WHAT YOU SHOULD DO:
Please return all lines in the listing holding the word "lambda".

Top of DATASET

-- pv_equiv track=rewrite | github.com/Holicklis/ChineseCheckerRobot | detection_script/detection_no_trackbars.py | group_cells_by_row
-- ===== SOURCE A (Python) =====
-- def group_cells_by_row(cells, row_threshold=15):
--     """
--     Group cells (x, y) into rows if their y-coordinates
--     are within 'row_threshold' of each other.
--
--     1. Sort by ascending y (then x as a tiebreaker).
--     2. Start a new row when the y-difference is bigger than 'row_threshold'.
--     3. Sort each row by x ascending.
--     4. Return the grouped cells (flattened back into a single list,
--        but now row-by-row).
--     """
--     if not cells:
--         return []
--
--     # 1) Sort by y (then x as a tiebreaker)
--     sorted_cells = sorted(cells, key=lambda c: (c[1], c[0]))
--
--     rows = []       # list of lists
--     current_row = [sorted_cells[0]]
--     prev_y = sorted_cells[0][1]
--
--     # 2) Walk through sorted cells
--     for i in range(1, len(sorted_cells)):
--         (x, y) = sorted_cells[i]
--         # If this cell's y is close enough to the previous cell's y,
--         # treat them as the same row
--         if abs(y - prev_y) <= row_threshold:
--             current_row.append((x, y))
--         else:
--             # We start a new "row"
--             rows.append(current_row)
--             current_row = [(x, y)]
--         prev_y = y
--
--     # Add the final row
--     if current_row:
--         rows.append(current_row)
--
--     # 3) Sort each row by x
--     for row in rows:
--         row.sort(key=lambda c: c[0])
--
--     # 4) Flatten back into a single list
--     grouped_sorted_cells = []
--     for row in rows:
--         grouped_sorted_cells.extend(row)
--
--     return grouped_sorted_cells
-- ===== SOURCE B (Python) =====
-- def group_cells_by_row(cells, row_threshold=15):
--     # Recursive decomposition: presort by (y, x); repeatedly split off the
--     # leading chain (up to the first y-gap > row_threshold) and emit it with a
--     # single (x, y)-keyed sort.  Within a chain the (y, x) presort makes the
--     # stable x-sort coincide with sorting by the full (x, y) key.
--     def emit(s):
--         if not s:
--             return []
--         j = 1
--         while j < len(s) and abs(s[j][1] - s[j - 1][1]) <= row_threshold:
--             j += 1
--         return sorted(s[:j], key=lambda c: (c[0], c[1])) + emit(s[j:])
--     return emit(sorted(cells, key=lambda c: (c[1], c[0])))
-- ===== Notes on version B (the rewrite author's own statement) =====
-- stated objective: alternative
-- what changed: A accumulates rows into a list-of-lists with a chained prev_y loop, stably sorts each row by x, then flattens; B instead recursively splits the presorted list at the first y-gap exceeding the threshold and emits each chain with one (x,y)-keyed sort, with no row containers, no stable per-row x-sort and no flatten pass (correct because the (y,x) presort makes the stable x-sort agree with the (x,y) sort).
import Mathlib
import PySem

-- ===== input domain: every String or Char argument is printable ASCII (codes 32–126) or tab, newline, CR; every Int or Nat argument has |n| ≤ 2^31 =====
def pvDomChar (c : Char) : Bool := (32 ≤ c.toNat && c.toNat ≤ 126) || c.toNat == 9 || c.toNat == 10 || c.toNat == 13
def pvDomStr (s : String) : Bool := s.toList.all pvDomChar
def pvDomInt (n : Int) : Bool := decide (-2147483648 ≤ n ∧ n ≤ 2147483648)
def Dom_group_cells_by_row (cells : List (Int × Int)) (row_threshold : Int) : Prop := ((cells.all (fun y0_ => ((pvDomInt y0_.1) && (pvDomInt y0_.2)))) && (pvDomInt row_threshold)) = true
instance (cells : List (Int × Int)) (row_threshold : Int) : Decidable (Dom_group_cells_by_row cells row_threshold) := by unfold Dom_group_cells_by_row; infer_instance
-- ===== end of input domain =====

-- B replaces A's accumulate-rows/sort-each-row/flatten pipeline by a recursive split of the
-- (y,x)-presorted list at the first y-gap, emitting each chain with one (x,y)-keyed sort;
-- objective: alternative decomposition.

-- ===== PORT A =====
def group_cells_by_row (cells : List (Int × Int)) (row_threshold : Int) : List (Int × Int) :=
  match cells with
  | [] => []
  | _ :: _ =>
    match PySem.List.sorted2 cells (fun c => c.2) (fun c => c.1) with
    | [] => []   -- unreachable: sorted2 of a nonempty list is nonempty
    | c0 :: rest =>
      let st := rest.foldl
        (fun (st : List (List (Int × Int)) × List (Int × Int) × Int) c =>
          if |c.2 - st.2.2| ≤ row_threshold then
            (st.1, st.2.1 ++ [c], c.2)
          else
            (st.1 ++ [st.2.1], [c], c.2))
        ([], [c0], c0.2)
      let rows := if st.2.1 = [] then st.1 else st.1 ++ [st.2.1]
      let rows := rows.map (fun r => PySem.List.sorted r (fun c => c.1))
      rows.foldl (fun acc r => acc ++ r) []

-- ===== PORT B =====
-- the inner while loop of Source B's emit: length of the chained prefix of cs reachable from prev
def pvGapLen (t prev : Int) : List (Int × Int) → Nat
  | [] => 0
  | c :: cs => if |c.2 - prev| ≤ t then pvGapLen t c.2 cs + 1 else 0

-- Source B's recursive emit; s[:j] with j = 1 + pvGapLen … is c0 :: cs.take …, s[j:] is cs.drop …
def pvEmit (t : Int) : List (Int × Int) → List (Int × Int)
  | [] => []
  | c0 :: cs =>
    PySem.List.sorted2 (c0 :: cs.take (pvGapLen t c0.2 cs)) (fun c => c.1) (fun c => c.2)
      ++ pvEmit t (cs.drop (pvGapLen t c0.2 cs))
termination_by l => l.length
decreasing_by simp only [List.length_drop, List.length_cons]; omega

def group_cells_by_row_alt (cells : List (Int × Int)) (row_threshold : Int) : List (Int × Int) :=
  pvEmit row_threshold (PySem.List.sorted2 cells (fun c => c.2) (fun c => c.1))

-- ===== PRECONDITION & SPEC =====
def Spec_group_cells_by_row (cells : List (Int × Int)) (row_threshold : Int) (out : List (Int × Int)) : Prop := out = group_cells_by_row_alt cells row_threshold
instance (cells : List (Int × Int)) (row_threshold : Int) (out : List (Int × Int)) : Decidable (Spec_group_cells_by_row cells row_threshold out) := by unfold Spec_group_cells_by_row; infer_instance

-- ===== CLAIM (what is proved, stated in full; the proofs are below) =====
def Claim_equal_group_cells_by_row : Prop := ∀ (cells : List (Int × Int)) (row_threshold : Int), Dom_group_cells_by_row cells row_threshold → Spec_group_cells_by_row cells row_threshold (group_cells_by_row cells row_threshold)

-- ===== LEMMAS AND PROOFS =====

-- the "before" Booleans of the three sorts involved
def beforeYX (a b : Int × Int) : Bool := decide (a.2 < b.2) || (!decide (b.2 < a.2) && decide (a.1 < b.1))
def beforeXY (a b : Int × Int) : Bool := decide (a.1 < b.1) || (!decide (b.1 < a.1) && decide (a.2 < b.2))
def beforeX (a b : Int × Int) : Bool := decide (a.1 < b.1)

-- (y,x)-lexicographic ≤, the order sorted2 _ (·.2) (·.1) leaves the list in
def lexYX (a b : Int × Int) : Prop := a.2 < b.2 ∨ (a.2 = b.2 ∧ a.1 ≤ b.1)

theorem insertBy_congr {α : Type} (f g : α → α → Bool) (c : α) (acc : List α)
    (h : ∀ y ∈ acc, f c y = g c y) :
    PySem.List.insertBy f c acc = PySem.List.insertBy g c acc := by
  induction acc with
  | nil => rfl
  | cons y ys ih =>
    simp only [PySem.List.insertBy, h y (by simp)]
    split_ifs with hy
    · rfl
    · exact congrArg (y :: ·) (ih (fun z hz => h z (by simp [hz])))

theorem foldl_insertBy_congr {α : Type} (f g : α → α → Bool) (l : List α) :
    ∀ acc : List α, l.Pairwise (fun y c => f c y = g c y) →
    (∀ y ∈ acc, ∀ c ∈ l, f c y = g c y) →
    l.foldl (fun acc x => PySem.List.insertBy f x acc) acc
      = l.foldl (fun acc x => PySem.List.insertBy g x acc) acc := by
  induction l with
  | nil => intro acc _ _; rfl
  | cons c l ih =>
    intro acc hp hacc
    simp only [List.foldl_cons,
      insertBy_congr f g c acc (fun y hy => hacc y hy c (by simp))]
    exact ih _ (List.Pairwise.of_cons hp) (by
      intro y hy c' hc'
      rcases (PySem.List.mem_insertBy _ _ _ _).1 hy with rfl | hy
      · exact (List.pairwise_cons.1 hp).1 c' hc'
      · exact hacc y hy c' (by simp [hc']))

-- on a (y,x)-lex-nondecreasing list, Python's stable x-sort IS the (x,y)-keyed sort
theorem sortedX_eq_sorted2XY (seg : List (Int × Int)) (h : seg.Pairwise lexYX) :
    PySem.List.sorted seg (fun c => c.1)
      = PySem.List.sorted2 seg (fun c => c.1) (fun c => c.2) := by
  show seg.foldl (fun acc x => PySem.List.insertBy beforeX x acc) []
      = seg.foldl (fun acc x => PySem.List.insertBy beforeXY x acc) []
  refine foldl_insertBy_congr beforeX beforeXY seg [] ?_ (by simp)
  refine h.imp ?_
  intro y c hyc
  have hne : ¬ (c.2 < y.2) := by rcases hyc with h1 | ⟨h1, _⟩ <;> omega
  simp [beforeX, beforeXY, hne]

theorem insertBy_YX_pairwise (c : Int × Int) (acc : List (Int × Int))
    (h : acc.Pairwise lexYX) :
    (PySem.List.insertBy beforeYX c acc).Pairwise lexYX := by
  induction acc with
  | nil => simp [PySem.List.insertBy]
  | cons y ys ih =>
    rcases List.pairwise_cons.1 h with ⟨hy, hys⟩
    simp only [PySem.List.insertBy]
    split_ifs with hb
    · have hcy : lexYX c y := by
        simp only [beforeYX, Bool.or_eq_true, Bool.and_eq_true, Bool.not_eq_true',
          decide_eq_true_eq, decide_eq_false_iff_not] at hb
        unfold lexYX; omega
      refine List.pairwise_cons.2 ⟨?_, h⟩
      intro z hz
      rcases List.mem_cons.1 hz with rfl | hz
      · exact hcy
      · have := hy z hz
        unfold lexYX at *; omega
    · have hyc : lexYX y c := by
        simp only [beforeYX, Bool.or_eq_true, Bool.and_eq_true, Bool.not_eq_true',
          decide_eq_true_eq, decide_eq_false_iff_not, not_or, not_and] at hb
        unfold lexYX; omega
      refine List.pairwise_cons.2 ⟨?_, ih hys⟩
      intro z hz
      rcases (PySem.List.mem_insertBy _ _ _ _).1 hz with rfl | hz
      · exact hyc
      · exact hy z hz

theorem sorted2YX_pairwise (xs : List (Int × Int)) :
    (PySem.List.sorted2 xs (fun c => c.2) (fun c => c.1)).Pairwise lexYX := by
  show (xs.foldl (fun acc x => PySem.List.insertBy beforeYX x acc) []).Pairwise lexYX
  have : ∀ acc : List (Int × Int), acc.Pairwise lexYX →
      (xs.foldl (fun acc x => PySem.List.insertBy beforeYX x acc) acc).Pairwise lexYX := by
    induction xs with
    | nil => intro acc hacc; exact hacc
    | cons c cs ih =>
      intro acc hacc
      exact ih _ (insertBy_YX_pairwise c acc hacc)
  exact this [] (by simp)

-- the chain segments of a list: mirror of pvEmit without the sorting
def pvSegs (t : Int) : List (Int × Int) → List (List (Int × Int))
  | [] => []
  | c0 :: cs => (c0 :: cs.take (pvGapLen t c0.2 cs)) :: pvSegs t (cs.drop (pvGapLen t c0.2 cs))
termination_by l => l.length
decreasing_by simp only [List.length_drop, List.length_cons]; omega

theorem pvEmit_eq_segs (t : Int) (l : List (Int × Int)) :
    pvEmit t l
      = ((pvSegs t l).map (fun r => PySem.List.sorted2 r (fun c => c.1) (fun c => c.2))).flatten := by
  induction l using pvSegs.induct t with
  | case1 => simp [pvEmit, pvSegs]
  | case2 c0 cs ih => simp only [pvEmit, pvSegs, List.map_cons, List.flatten_cons, ih]

theorem pvSegs_sublist (t : Int) (l : List (Int × Int)) :
    ∀ r ∈ pvSegs t l, r.Sublist l := by
  induction l using pvSegs.induct t with
  | case1 => simp [pvSegs]
  | case2 c0 cs ih =>
    intro r hr
    simp only [pvSegs, List.mem_cons] at hr
    rcases hr with rfl | hr
    · exact List.cons_sublist_cons.2 (List.take_sublist _ _)
    · exact (ih r hr).trans ((List.drop_sublist _ _).trans (List.sublist_cons_self _ _))

-- A's loop body, named for the invariant lemma
def stepA (t : Int) (st : List (List (Int × Int)) × List (Int × Int) × Int) (c : Int × Int) :
    List (List (Int × Int)) × List (Int × Int) × Int :=
  if |c.2 - st.2.2| ≤ t then (st.1, st.2.1 ++ [c], c.2) else (st.1 ++ [st.2.1], [c], c.2)

-- what A's loop appends after an open row cur with last y = prev, as rows
def consume (t : Int) : List (Int × Int) → Int → List (Int × Int) → List (List (Int × Int))
  | cur, _, [] => [cur]
  | cur, prev, c :: cs =>
      if |c.2 - prev| ≤ t then consume t (cur ++ [c]) c.2 cs else cur :: consume t [c] c.2 cs

theorem foldA_consume (t : Int) (rest : List (Int × Int)) :
    ∀ (rows : List (List (Int × Int))) (cur : List (Int × Int)) (prev : Int),
      cur ≠ [] →
      (rest.foldl (stepA t) (rows, cur, prev)).2.1 ≠ [] ∧
      (rest.foldl (stepA t) (rows, cur, prev)).1 ++ [(rest.foldl (stepA t) (rows, cur, prev)).2.1]
        = rows ++ consume t cur prev rest := by
  induction rest with
  | nil => intro rows cur prev hcur; exact ⟨hcur, rfl⟩
  | cons c cs ih =>
    intro rows cur prev hcur
    simp only [List.foldl_cons, stepA]
    by_cases h : |c.2 - prev| ≤ t
    · simp only [h, if_true, consume]
      exact ih rows (cur ++ [c]) c.2 (by simp)
    · simp only [h, if_false, consume]
      obtain ⟨h1, h2⟩ := ih (rows ++ [cur]) [c] c.2 (by simp)
      exact ⟨h1, by rw [h2]; simp⟩

theorem consume_eq_segs (t : Int) (rest : List (Int × Int)) :
    ∀ (cur : List (Int × Int)) (prev : Int),
      consume t cur prev rest
        = (cur ++ rest.take (pvGapLen t prev rest)) :: pvSegs t (rest.drop (pvGapLen t prev rest)) := by
  induction rest with
  | nil => intro cur prev; simp [consume, pvGapLen, pvSegs]
  | cons c cs ih =>
    intro cur prev
    by_cases h : |c.2 - prev| ≤ t
    · simp only [consume, h, if_true, pvGapLen, ih (cur ++ [c]) c.2, List.take_succ_cons,
        List.drop_succ_cons, List.append_assoc, List.cons_append, List.nil_append]
    · simp only [consume, h, if_false, pvGapLen, List.take_zero, List.drop_zero,
        List.append_nil, pvSegs, ih [c] c.2, List.cons_append, List.nil_append]

theorem consume_head_eq_segs (t : Int) (c0 : Int × Int) (rest : List (Int × Int)) :
    consume t [c0] c0.2 rest = pvSegs t (c0 :: rest) := by
  rw [consume_eq_segs]
  simp [pvSegs]

theorem sorted2_ne_nil (cells : List (Int × Int)) (h : cells ≠ []) :
    PySem.List.sorted2 cells (fun c => c.2) (fun c => c.1) ≠ [] := by
  intro hnil
  have hp := PySem.List.sorted2_perm cells (fun c => c.2) (fun c => c.1) false
  rw [hnil] at hp
  exact h hp.symm.eq_nil

-- ===== VERDICT (by name: the statement is the Claim_ definition above) =====
theorem group_cells_by_row_spec : Claim_equal_group_cells_by_row := by
  intro cells t _
  show group_cells_by_row cells t = group_cells_by_row_alt cells t
  cases cells with
  | nil =>
    simp only [group_cells_by_row, group_cells_by_row_alt]
    show ([] : List (Int × Int)) = pvEmit t []
    simp [pvEmit]
  | cons c cs =>
    rcases hs : PySem.List.sorted2 (c :: cs) (fun c => c.2) (fun c => c.1) with _ | ⟨c0, rest⟩
    · exact absurd hs (sorted2_ne_nil _ (by simp))
    · simp only [group_cells_by_row, group_cells_by_row_alt, hs]
      have hA0 : (fun (st : List (List (Int × Int)) × List (Int × Int) × Int) (c : Int × Int) =>
            if |c.2 - st.2.2| ≤ t then ((st.1, st.2.1 ++ [c], c.2) :
              List (List (Int × Int)) × List (Int × Int) × Int)
            else (st.1 ++ [st.2.1], [c], c.2)) = stepA t := by
        funext st c
        simp [stepA]
      rw [hA0]
      obtain ⟨hne, hrows⟩ := foldA_consume t rest [] [c0] c0.2 (by simp)
      rw [if_neg hne, hrows, List.nil_append, consume_head_eq_segs,
        PySem.List.foldl_append_eq_flatten, List.nil_append, pvEmit_eq_segs]
      congr 1
      refine List.map_congr_left ?_
      intro r hr
      refine sortedX_eq_sorted2XY r ?_
      have hsub : r.Sublist (PySem.List.sorted2 (c :: cs) (fun c => c.2) (fun c => c.1)) := by
        rw [hs]; exact pvSegs_sublist t (c0 :: rest) r hr
      exact (sorted2YX_pairwise (c :: cs)).sublist hsub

Bottom of DATASET

THE COMPLETED TASK:
--     sorted_cells = sorted(cells, key=lambda c: (c[1], c[0]))
--         row.sort(key=lambda c: c[0])
--         return sorted(s[:j], key=lambda c: (c[0], c[1])) + emit(s[j:])
--     return emit(sorted(cells, key=lambda c: (c[1], c[0])))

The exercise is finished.